The Boeing 787 Dreamliner is comprised of more than 50% carbon fiber reinforced plastic (CFRP) (Figure 1). Although CFRP composites have many inherent advantages, they cannot mitigate the potentially damaging electromagnetic effects from a lightning strike. To solve this problem, electrically conductive expanded metal foil (EMF) can be added to the composite structure layup to rapidly dissipate excessive current and heat for lightning protection of CFRP in aircraft.

Engineers at Boeing Research and Technology (BR&T) are using multiphysics simulations and physical measurements to investigate the effect of the EMF design parameters on thermal stress and displacement in each layer of the composite structure layup shown (Figure 2). Stress accumulates in the protective coating of the composite structure as a result of thermal cycling due to the typical ground-to-air flight cycle. Over time, the protective coating may crack, providing an entrance for moisture and environmental species that can corrode the EMF, reducing its electrical conductivity and ability to perform.

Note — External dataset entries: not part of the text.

-- pv_equiv track=rewrite | github.com/wozhendeshuai/nju_pr_project | utils/file_utils/file_function.py | get_changes_files_modified_num
-- ===== SOURCE A (Python) =====
-- def get_changes_files_modified_num(pr_file_dict):
--     """
--         响应后到关闭时间的长度，对于还未close的pr不予计算
--        获取pr中comments/review_comments中第一个非pr提交者评论时间，与pr关闭时间之差
--        pr_dict:
--        {
--         733:  {
--             'guacamole/src/main/java/org/apache/guacamole/rest/usergroup/UserGroupObjectTranslator.java': {
--                 '@@ -57,7 +57,7 @@ public void filterExternalObject(UserContext userContext, APIUserGroup object)\n             throws GuacamoleException {\n \n         // Filter object attributes by defined schema\n-        object.setAttributes(filterAttributes(userContext.getUserAttributes(),\n+        object.setAttributes(filterAttributes(userContext.getUserGroupAttributes(),\n                 object.getAttributes()));\n \n
--                 }'
--             }
--         }
--        返回的dict为{id：在本PR提交前，本PR涉及到的文件在之前被修改的数量}
--        """
--     re_dict = {}
--     temp_pr_file_dict = {}
--     for key in pr_file_dict.keys():
--         pr_number = key
--         pre_contain_pr_num = 0
--         for file_name_key in pr_file_dict[pr_number].keys():
--             if temp_pr_file_dict.__contains__(file_name_key):
--                 pre_contain_pr_num = pre_contain_pr_num + temp_pr_file_dict[file_name_key]
--                 temp_pr_file_dict[file_name_key] = temp_pr_file_dict[file_name_key] + 1
--             else:
--                 temp_pr_file_dict[file_name_key] = 1
--
--         re_dict[key] = pre_contain_pr_num
--     return re_dict
-- ===== SOURCE B (Python) =====
-- def get_changes_files_modified_num(pr_file_dict):
--     # Inverted index: for each file, the list of PR keys that modify it, in encounter order.
--     file_to_prs = {}
--     for pr, files in pr_file_dict.items():
--         for file_name in files:
--             file_to_prs.setdefault(file_name, []).append(pr)
--     # Every PR starts at 0, in the original key order.
--     re_dict = {pr: 0 for pr in pr_file_dict}
--     # A file's idx-th modifier had idx prior PRs touching that file.
--     for prs in file_to_prs.values():
--         for idx, pr in enumerate(prs):
--             re_dict[pr] += idx
--     return re_dict
-- ===== Notes on version B (the rewrite author's own statement) =====
-- stated objective: alternative
-- what changed: B replaces A's sequential running file-counter (one shared temp dict threaded through both loops) by a two-phase data-structure approach: it first builds an inverted index file -> list of PR keys, then credits each PR with the enumerate index of its occurrences in those per-file lists; same O(total files) cost.
import Mathlib
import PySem
-- pv_equiv track=rewrite | github.com/shubofan/LeetcodePython | HashMap/1640.Check Array Formation Through Concatenation.py | canFormArray
-- ===== SOURCE A (Python) =====
-- from typing import List
--
-- def canFormArray(arr: List[int], pieces: List[List[int]]) -> bool:
-- 	pieces.sort(key=lambda x: -len(x))  # Sort by decreasing order of length of pieces to avoid
-- 	# case an bigger array contains another array, but bigger array is processed later
--
-- 	m = sum(len(p) for p in pieces)
-- 	seen = set()
--
-- 	n = len(arr)
-- 	i = 0
-- 	while i < n:
-- 		good = False
-- 		for j, p in enumerate(pieces):
-- 			if j in seen: continue
-- 			if arr[i:i + len(p)] == p:
-- 				good = True
-- 				i += len(p)
-- 				seen.add(j)
-- 				break
-- 		if not good: return False
-- 	return i == m
-- ===== SOURCE B (Python) =====
-- def canFormArray(arr, pieces):
--     # Bucket the non-empty pieces by first element (longer pieces first, as ties
--     # among equal first elements must prefer the longer piece); then one pass over
--     # arr, matching only candidates whose first element is arr[i].
--     buckets = {}
--     for p in sorted(pieces, key=lambda x: -len(x)):
--         if p:
--             buckets.setdefault(p[0], []).append(p)
--     total = sum(len(p) for p in pieces)
--     i, n = 0, len(arr)
--     while i < n:
--         cands = buckets.get(arr[i], [])
--         for k, p in enumerate(cands):
--             if arr[i:i + len(p)] == p:
--                 cands.pop(k)
--                 i += len(p)
--                 break
--         else:
--             return False
--     return i == total
-- ===== Notes on version B (the rewrite author's own statement) =====
-- stated objective: alternative
-- what changed: Instead of rescanning the whole pieces list (guarded by a seen-index set) at every position of arr, B buckets the non-empty pieces once in a dict keyed by first element (longer pieces first) and does a single pass over arr that only inspects the bucket of arr[i], popping each used piece; B does not mutate pieces (A sorts it in place) - the equivalence is about the return value.
import Mathlib
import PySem
-- pv_equiv track=rewrite | github.com/mouredev/retos-programacion-2023 | Retos/Reto #28 - EXPRESIÓN MATEMÁTICA [Media]/python/drifterDev.py | analizar_expresion
-- ===== SOURCE A (Python) =====
-- def analizar_expresion(expresion: str) -> bool:
--     simbolos = "+-*/%"
--     expresion = expresion.split()
--     for i in range(len(expresion)):
--         if i % 2 == 0:
--             try:
--                 numero = int(expresion[i])
--             except:
--                 return False
--         else:
--             if not expresion[i] in simbolos:
--                 return False
--     return True
-- ===== SOURCE B (Python) =====
-- def _es_numero(token):
--     try:
--         int(token)
--     except:
--         return False
--     return True
--
--
-- def _valida(tokens):
--     # state machine on the token list: a number, then (operator, number) pairs
--     if not tokens:
--         return True
--     if not _es_numero(tokens[0]):
--         return False
--     if len(tokens) == 1:
--         return True
--     return tokens[1] in "+-*/%" and _valida(tokens[2:])
--
--
-- def analizar_expresion(expresion: str) -> bool:
--     return _valida(expresion.split())
-- ===== Notes on version B (the rewrite author's own statement) =====
-- stated objective: alternative
-- what changed: Replaces A's indexed loop with a parity test at each position by a recursive grammar-style consumer that eats the token list two at a time (a number, then an operator+rest), with no index arithmetic.
import Mathlib
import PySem

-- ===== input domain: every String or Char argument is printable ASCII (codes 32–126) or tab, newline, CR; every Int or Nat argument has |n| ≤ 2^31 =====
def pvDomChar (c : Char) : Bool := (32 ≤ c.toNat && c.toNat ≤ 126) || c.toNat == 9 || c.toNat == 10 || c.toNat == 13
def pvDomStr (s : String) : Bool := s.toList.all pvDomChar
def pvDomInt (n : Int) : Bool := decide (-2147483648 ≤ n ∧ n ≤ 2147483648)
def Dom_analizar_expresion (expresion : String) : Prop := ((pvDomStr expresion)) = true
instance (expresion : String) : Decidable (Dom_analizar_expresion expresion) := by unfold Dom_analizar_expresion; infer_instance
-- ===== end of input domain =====

-- B replaces A's indexed loop with a parity branch by a recursive grammar-style consumer that eats the token list two at a time (number, then operator + rest); objective: alternative.

-- ===== PORT A =====
-- 'for i in range(len(expresion))' with early 'return False', ported as recursion over the index list
def analizarGoA (tokens : List String) : List Int → Bool
  | [] => true
  | i :: rest =>
    if PySem.Int.mod i 2 = 0 then
      match PySem.Int.ofStr? (PySem.List.pyGetD tokens i "") with
      | some _ => analizarGoA tokens rest
      | none => false
    else
      if PySem.Str.isIn (PySem.List.pyGetD tokens i "") "+-*/%" then analizarGoA tokens rest
      else false

def analizar_expresion (expresion : String) : Bool :=
  let tokens := PySem.Str.split₀ expresion
  analizarGoA tokens (PySem.List.pyRange 0 tokens.length 1)

-- ===== PORT B =====
-- _es_numero: int(token) succeeds
def pvEsNumero (token : String) : Bool := (PySem.Int.ofStr? token).isSome

-- _valida: empty ok; head must be a number; singleton ok; else tokens[1] is an operator and recurse on tokens[2:]
def pvValida : List String → Bool
  | [] => true
  | [t] => pvEsNumero t
  | t :: op :: rest =>
    if !pvEsNumero t then false
    else PySem.Str.isIn op "+-*/%" && pvValida rest

def analizar_expresion_alt (expresion : String) : Bool :=
  pvValida (PySem.Str.split₀ expresion)

-- ===== PRECONDITION & SPEC =====
def Spec_analizar_expresion (expresion : String) (out : Bool) : Prop := out = analizar_expresion_alt expresion
instance (expresion : String) (out : Bool) : Decidable (Spec_analizar_expresion expresion out) := by unfold Spec_analizar_expresion; infer_instance

-- ===== CLAIM (what is proved, stated in full; the proofs are below) =====
def Claim_equal_analizar_expresion : Prop := ∀ (expresion : String), Dom_analizar_expresion expresion → Spec_analizar_expresion expresion (analizar_expresion expresion)

-- ===== LEMMAS AND PROOFS =====

/-- Structural alternating scan: the flag is true when a number is expected. -/
def pvGoS : Bool → List String → Bool
  | _, [] => true
  | true, t :: rest => if pvEsNumero t then pvGoS false rest else false
  | false, t :: rest => if PySem.Str.isIn t "+-*/%" then pvGoS true rest else false

theorem pv_bridgeA (ts : List String) (k : Nat) :
    analizarGoA ts (PySem.List.pyRange k ts.length 1) = pvGoS (decide (k % 2 = 0)) (ts.drop k) := by
  induction hn : ts.length - k generalizing k with
  | zero =>
    have h1 : (ts.length : Int) ≤ k := by omega
    rw [PySem.List.pyRange_one_eq_nil h1, List.drop_of_length_le (by omega)]
    rfl
  | succ n ih =>
    have hk : k < ts.length := by omega
    rw [PySem.List.pyRange_one_cons (by exact_mod_cast hk), List.drop_eq_getElem_cons hk]
    have hget : PySem.List.pyGetD ts (k : Int) "" = ts[k] := by
      simp [List.getD_eq_getElem?_getD, List.getElem?_eq_getElem hk]
    have hmod : PySem.Int.mod (k : Int) 2 = ((k % 2 : Nat) : Int) := by
      exact_mod_cast PySem.Int.mod_natCast k 2
    have hrec : analizarGoA ts (PySem.List.pyRange ((k : Int) + 1) ts.length 1)
        = pvGoS (decide ((k + 1) % 2 = 0)) (ts.drop (k + 1)) := by
      have := ih (k + 1) (by omega)
      rw [← this]; norm_num
    have hflip : decide ((k + 1) % 2 = 0) = !decide (k % 2 = 0) := by
      rcases Nat.mod_two_eq_zero_or_one k with h | h <;> simp [h, Nat.add_mod]
    show (if PySem.Int.mod (k : Int) 2 = 0 then _ else _) = _
    rw [hmod, hget, hrec, hflip]
    have hgT : pvGoS true (ts[k] :: ts.drop (k + 1)) =
        if pvEsNumero ts[k] then pvGoS false (ts.drop (k + 1)) else false := rfl
    have hgF : pvGoS false (ts[k] :: ts.drop (k + 1)) =
        if PySem.Str.isIn ts[k] "+-*/%" then pvGoS true (ts.drop (k + 1)) else false := rfl
    rcases Nat.mod_two_eq_zero_or_one k with h | h
    · have hd : decide (k % 2 = 0) = true := by simp [h]
      rw [hd, Bool.not_true, hgT, h, if_pos (by norm_num : ((0 : Nat) : Int) = 0)]
      cases hof : PySem.Int.ofStr? ts[k] <;> simp [pvEsNumero, hof]
    · have hd : decide (k % 2 = 0) = false := by simp [h]
      rw [hd, Bool.not_false, hgF, h, if_neg (by norm_num : ¬((1 : Nat) : Int) = 0)]

theorem pv_bridgeB : ∀ (ts : List String), pvGoS true ts = pvValida ts
  | [] => rfl
  | [t] => by cases h : pvEsNumero t <;> simp [pvGoS, pvValida, h]
  | t :: op :: rest => by
    cases h : pvEsNumero t <;> cases h2 : PySem.Str.isIn op "+-*/%" <;>
      simp [pvGoS, pvValida, h, pv_bridgeB rest]

-- ===== VERDICT (by name: the statement is the Claim_ definition above) =====
theorem analizar_expresion_spec : Claim_equal_analizar_expresion := by
  intro e _
  unfold Spec_analizar_expresion analizar_expresion analizar_expresion_alt
  have h := pv_bridgeA (PySem.Str.split₀ e) 0
  simpa using h.trans (pv_bridgeB (PySem.Str.split₀ e))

The research effort at BR&T is led by Jeffrey Morgan from Sealants and Electromagnetic Materials, associate technical fellow Robert Greegor from Applied Physics leading the simulation, Dr. Patrice Ackerman from Sealants and Electromagnetic Materials leading the testing, and technical fellow Quynhgiao Le. Through their research, they aim to improve overall thermal stability in the composite structure and therefore reduce the risks and maintenance costs associated with damage to the protective coating.


 

Simulating thermal expansion

In the surface protection scheme, each layer including the paint, primer, corrosion isolation layer, surfacer, EMF, and the underlying composite structure contribute to the buildup of mechanical stress in the protective coatings as they are subject to thermal cycling over time. The geometry in the figure is from the coefficient of thermal expansion (CTE) model developed by Greegor1,2 and his colleagues using COMSOL Multiphysics in order to evaluate the thermal stress and displacement in each layer of a 1" square sample of the composite structure layup.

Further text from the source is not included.